ONE IN FIVE CALIFORNIANS
According to a new survey released on Thursday, 1 in 5 Californians has been a victim of a crime in the past five years. Surprisingly, of those crime victims surveyed, the majority did not favor tougher laws, but rather wanted wanted prisons that were more rehabilitative and, in certain instances, favored treatment programs for certain kinds of crimes, rather than incarceration.
The survey, which was commissioned by Californians for Safety and Justice, a nonprofit that advocates for criminal justice reform, reported among its findings that:
— Two-thirds of crime victims reported negative emotional affects in the aftermath, namely “anxiety, stress, and difficulty with sleeping, relationships or work,” often lasting six months or more
— Victims surveyed preferred investments in mental health and drug treatments by a three-to-one margin over incarceration.
–– Three in four victims believed that prisons either make inmates better at committing crimes or have no impact at all. Only a small minority believes that prisons rehabilitate people.
— When asked about California’s rates of incarceration, 36 percent of the victims surveyed said that we send “too many” people to prison, 33 percent said, “too few.”
–– The victims wanted a focus on supervised probation and rehabilitation by a two-to-one margin over prisons and jails (50 percent to 23 percent)
— 65 percent of the victims favored realignment, Gov. Jerry Brown’s AB109 program of sending low-level felons to county jail instead of state prison, and 24 percent opposed realignment.
A SNAPSHOT OF CRIME VICTIMS
“These findings will surprise people,” said David Binder, head of David Binder Research. His firm conducted the study in April 2013 with 2,600 Californians that matched the state’s demographics and geographies according to the 2010 Census.

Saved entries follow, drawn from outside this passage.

-- pv_equiv track=rewrite | github.com/pwr2001-netizen/ant_stack_v2 | bin/feed_eval_v1.py | header_value
-- ===== SOURCE A (Python) =====
-- def header_value(headers: str, key: str):
--     key_l = key.lower()
--     for ln in headers.splitlines():
--         if ":" in ln:
--             k,v = ln.split(":",1)
--             if k.strip().lower() == key_l:
--                 return v.strip()
--     return ""
-- ===== SOURCE B (Python) =====
-- def header_value(headers: str, key: str):
--     table = {}
--     for ln in headers.splitlines():
--         if ":" in ln:
--             k, v = ln.split(":", 1)
--             table.setdefault(k.strip().lower(), v.strip())
--     return table.get(key.lower(), "")
-- ===== Notes on version B (the rewrite author's own statement) =====
-- stated objective: idiomatic
-- what changed: Instead of interleaving match-and-return while scanning, B parses all header lines once into a dict (setdefault keeps the first occurrence of each key) and then answers with a single d.get(key.lower(), "").
import Mathlib
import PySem

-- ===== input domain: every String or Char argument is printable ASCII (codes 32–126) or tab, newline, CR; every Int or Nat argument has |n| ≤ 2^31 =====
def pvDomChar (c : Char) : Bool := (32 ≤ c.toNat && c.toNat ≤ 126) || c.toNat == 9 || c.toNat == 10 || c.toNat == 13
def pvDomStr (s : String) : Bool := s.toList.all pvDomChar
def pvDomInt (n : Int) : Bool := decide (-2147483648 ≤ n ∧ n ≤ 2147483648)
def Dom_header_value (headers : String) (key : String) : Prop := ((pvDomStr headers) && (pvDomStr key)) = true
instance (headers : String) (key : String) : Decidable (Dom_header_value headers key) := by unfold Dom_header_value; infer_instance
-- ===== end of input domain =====

-- B parses all header lines once into a dict (setdefault keeps the first occurrence),
-- then answers with a single lookup; objective: idiomatic.

-- ===== PORT A =====
-- the for-loop with early return, as structural recursion over the lines
def headerA_go (key_l : String) : List String → String
  | [] => ""
  | ln :: rest =>
    if PySem.Str.isIn ":" ln then
      match PySem.Str.splitMax? ln ":" 1 with
      | some (k :: v :: _) =>
        if PySem.Str.lower (PySem.Str.strip k) == key_l then PySem.Str.strip v
        else headerA_go key_l rest
      | _ => headerA_go key_l rest   -- unreachable: ':' ∈ ln gives two parts
    else headerA_go key_l rest

def header_value (headers : String) (key : String) : String :=
  headerA_go (PySem.Str.lower key) (PySem.Str.splitlines headers)

-- ===== PORT B =====
def headerB_step (d : PySem.Dict String String) (ln : String) : PySem.Dict String String :=
  if PySem.Str.isIn ":" ln then
    match PySem.Str.splitMax? ln ":" 1 with
    | some (k :: v :: _) =>
      d.setdefault (PySem.Str.lower (PySem.Str.strip k)) (PySem.Str.strip v)
    | _ => d   -- unreachable: ':' ∈ ln gives two parts
  else d

def header_value_alt (headers : String) (key : String) : String :=
  let table := (PySem.Str.splitlines headers).foldl headerB_step PySem.Dict.empty
  table.getD (PySem.Str.lower key) ""

-- ===== PRECONDITION & SPEC =====
def Spec_header_value (headers : String) (key : String) (out : String) : Prop := out = header_value_alt headers key
instance (headers : String) (key : String) (out : String) : Decidable (Spec_header_value headers key out) := by unfold Spec_header_value; infer_instance

-- ===== CLAIM (what is proved, stated in full; the proofs are below) =====
def Claim_equal_header_value : Prop := ∀ (headers : String) (key : String), Dom_header_value headers key → Spec_header_value headers key (header_value headers key)

-- ===== LEMMAS AND PROOFS =====
-- Invariant: folding B's step over the remaining lines and looking up key_l gives
-- the accumulator's value if it already holds key_l, else A's first-match scan.
theorem headerB_invariant (key_l : String) (lines : List String)
    (d : PySem.Dict String String) :
    (lines.foldl headerB_step d).getD key_l "" =
      (if d.contains key_l then d.getD key_l "" else headerA_go key_l lines) := by
  induction lines generalizing d with
  | nil =>
    simp only [List.foldl, headerA_go]
    by_cases h : d.contains key_l = true
    · simp [h]
    · simp [h, PySem.Dict.getD_of_not_contains d "" (by simpa using h)]
  | cons ln rest ih =>
    simp only [List.foldl, headerA_go, headerB_step]
    by_cases hc : PySem.Str.isIn ":" ln = true
    · simp only [hc, if_true]
      cases hsp : PySem.Str.splitMax? ln ":" 1 with
      | none => exact ih d
      | some parts =>
        match parts with
        | [] => exact ih d
        | [k] => exact ih d
        | k :: v :: tl =>
          simp only []
          generalize PySem.Str.lower (PySem.Str.strip k) = kk
          generalize PySem.Str.strip v = vv
          rw [ih]
          by_cases hk : kk = key_l
          · subst hk
            rw [PySem.Dict.contains_setdefault, PySem.Dict.getD_setdefault_self]
            by_cases hd : d.contains kk = true
            · rw [PySem.Dict.getD_eq_get?_getD, PySem.Dict.getD_eq_get?_getD]
              obtain ⟨w, hw⟩ := Option.isSome_iff_exists.mp
                (show (d.get? kk).isSome by rw [← PySem.Dict.contains_eq_isSome_get?]; exact hd)
              simp [hd, hw]
            · simp [hd, PySem.Dict.getD_of_not_contains d vv (by simpa using hd)]
          · rw [PySem.Dict.contains_setdefault,
                PySem.Dict.getD_eq_get?_getD,
                PySem.Dict.get?_setdefault_of_ne d vv (fun h => hk h.symm),
                ← PySem.Dict.getD_eq_get?_getD]
            have h1 : ¬ (key_l = kk) := fun h => hk h.symm
            simp [h1, hk]
    · simp only [hc]
      exact ih d

theorem header_value_eq_alt (headers key : String) :
    header_value headers key = header_value_alt headers key := by
  unfold header_value header_value_alt
  rw [headerB_invariant]
  simp [PySem.Dict.contains_empty]

-- ===== VERDICT (by name: the statement is the Claim_ definition above) =====
theorem header_value_spec : Claim_equal_header_value := by
  intro headers key _
  unfold Spec_header_value
  exact header_value_eq_alt headers key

According to Binder, the full survey was conducted with the 500 respondents who identified as crime victims. “We found that a small portion of the population–mostly young men of color—experiences the lion’s share of crime, whereas a larger majority experience none at all.”
“This report turns on its head the notion that victims only care about tough-on-crime sentences,” said Lenore Anderson, Director of Californians for Safety and Justice. Anderson said that crime victims want leaders to be “smart on crime. They believe we send too many people to prison, and they want more investment in education, mental health and drug treatment, supervised probation, and rehabilitation. In that way, their views very much align with overall public opinion, despite victims’ unique and often tragic experiences with crime.”
WHO HAS THE RIGHT TO SPEAK FOR VICTIMS & SURVIVORS?
Indeed, the survey’s results fly in the face of the points of view expressed by traditional crime victims advocacy organizations like Crime Victims United of California that, for the last 30 years, have been among the state’s most powerful lobbying forces. By aligning themselves politically and fiscally with the California Correctional Peace Officers Assn., the union that represents the state’s prison guards, and with the state’s district attorneys associations, these victims rights (VR) groups were able to push for tough-on-crime legislation that, in turn, ushered an interweave of sentencing statutes that has made California’s prison system the second largest in the nation (behind Texas).
These traditional victims groups, however, represent a specific demographic as they are made up largely of white women and some white men.
When the survey came out, Harriet Salarno, director Crime Victims United of California declared herself “outraged” by the report, which she characterized not “a true representation of how victims feel.”
Yet, the new survey indicates—and other research supports—that the majority of crime victims tend to be young African American or Latino males, most of whom reported that they had friends and family who had also been victimized, and the majority of whom do not appear, in general, to share the opinons of Salarno’s group and the rest of the long-established and influential victims of crime movement.
A DIFFERENT DIALOGUE WITH VICTIMS
In addition to measuring attitudes toward crime and punishment, the survey—which bills itself as the first ever survey of California crime victims—also looks at the unmet needs of this crime victims and survivors demographic, and and asks the respondents about their experiences with victim services, and about whether they reported the crime to law enforcement.
In addition, Californians for Safety and Justice has a line-up of crime victims and survivors who work with the organization, one of whom, the widow of a police officer, spoke affectingly to reporters during Thursday morning’s phone-in press conference. [See videos above and below.]
The survey—and the testimonies—are an interesting way of rebooting a conversation about state policy that, heretofore, has been dominated by one very narrow definition of victims.
Let us hope the conversation continues.
Funny, what you find out when you drill down and really start talking to people. We’ve been had by the crew that convinced us to get even and suppress the population instead of solving the problem.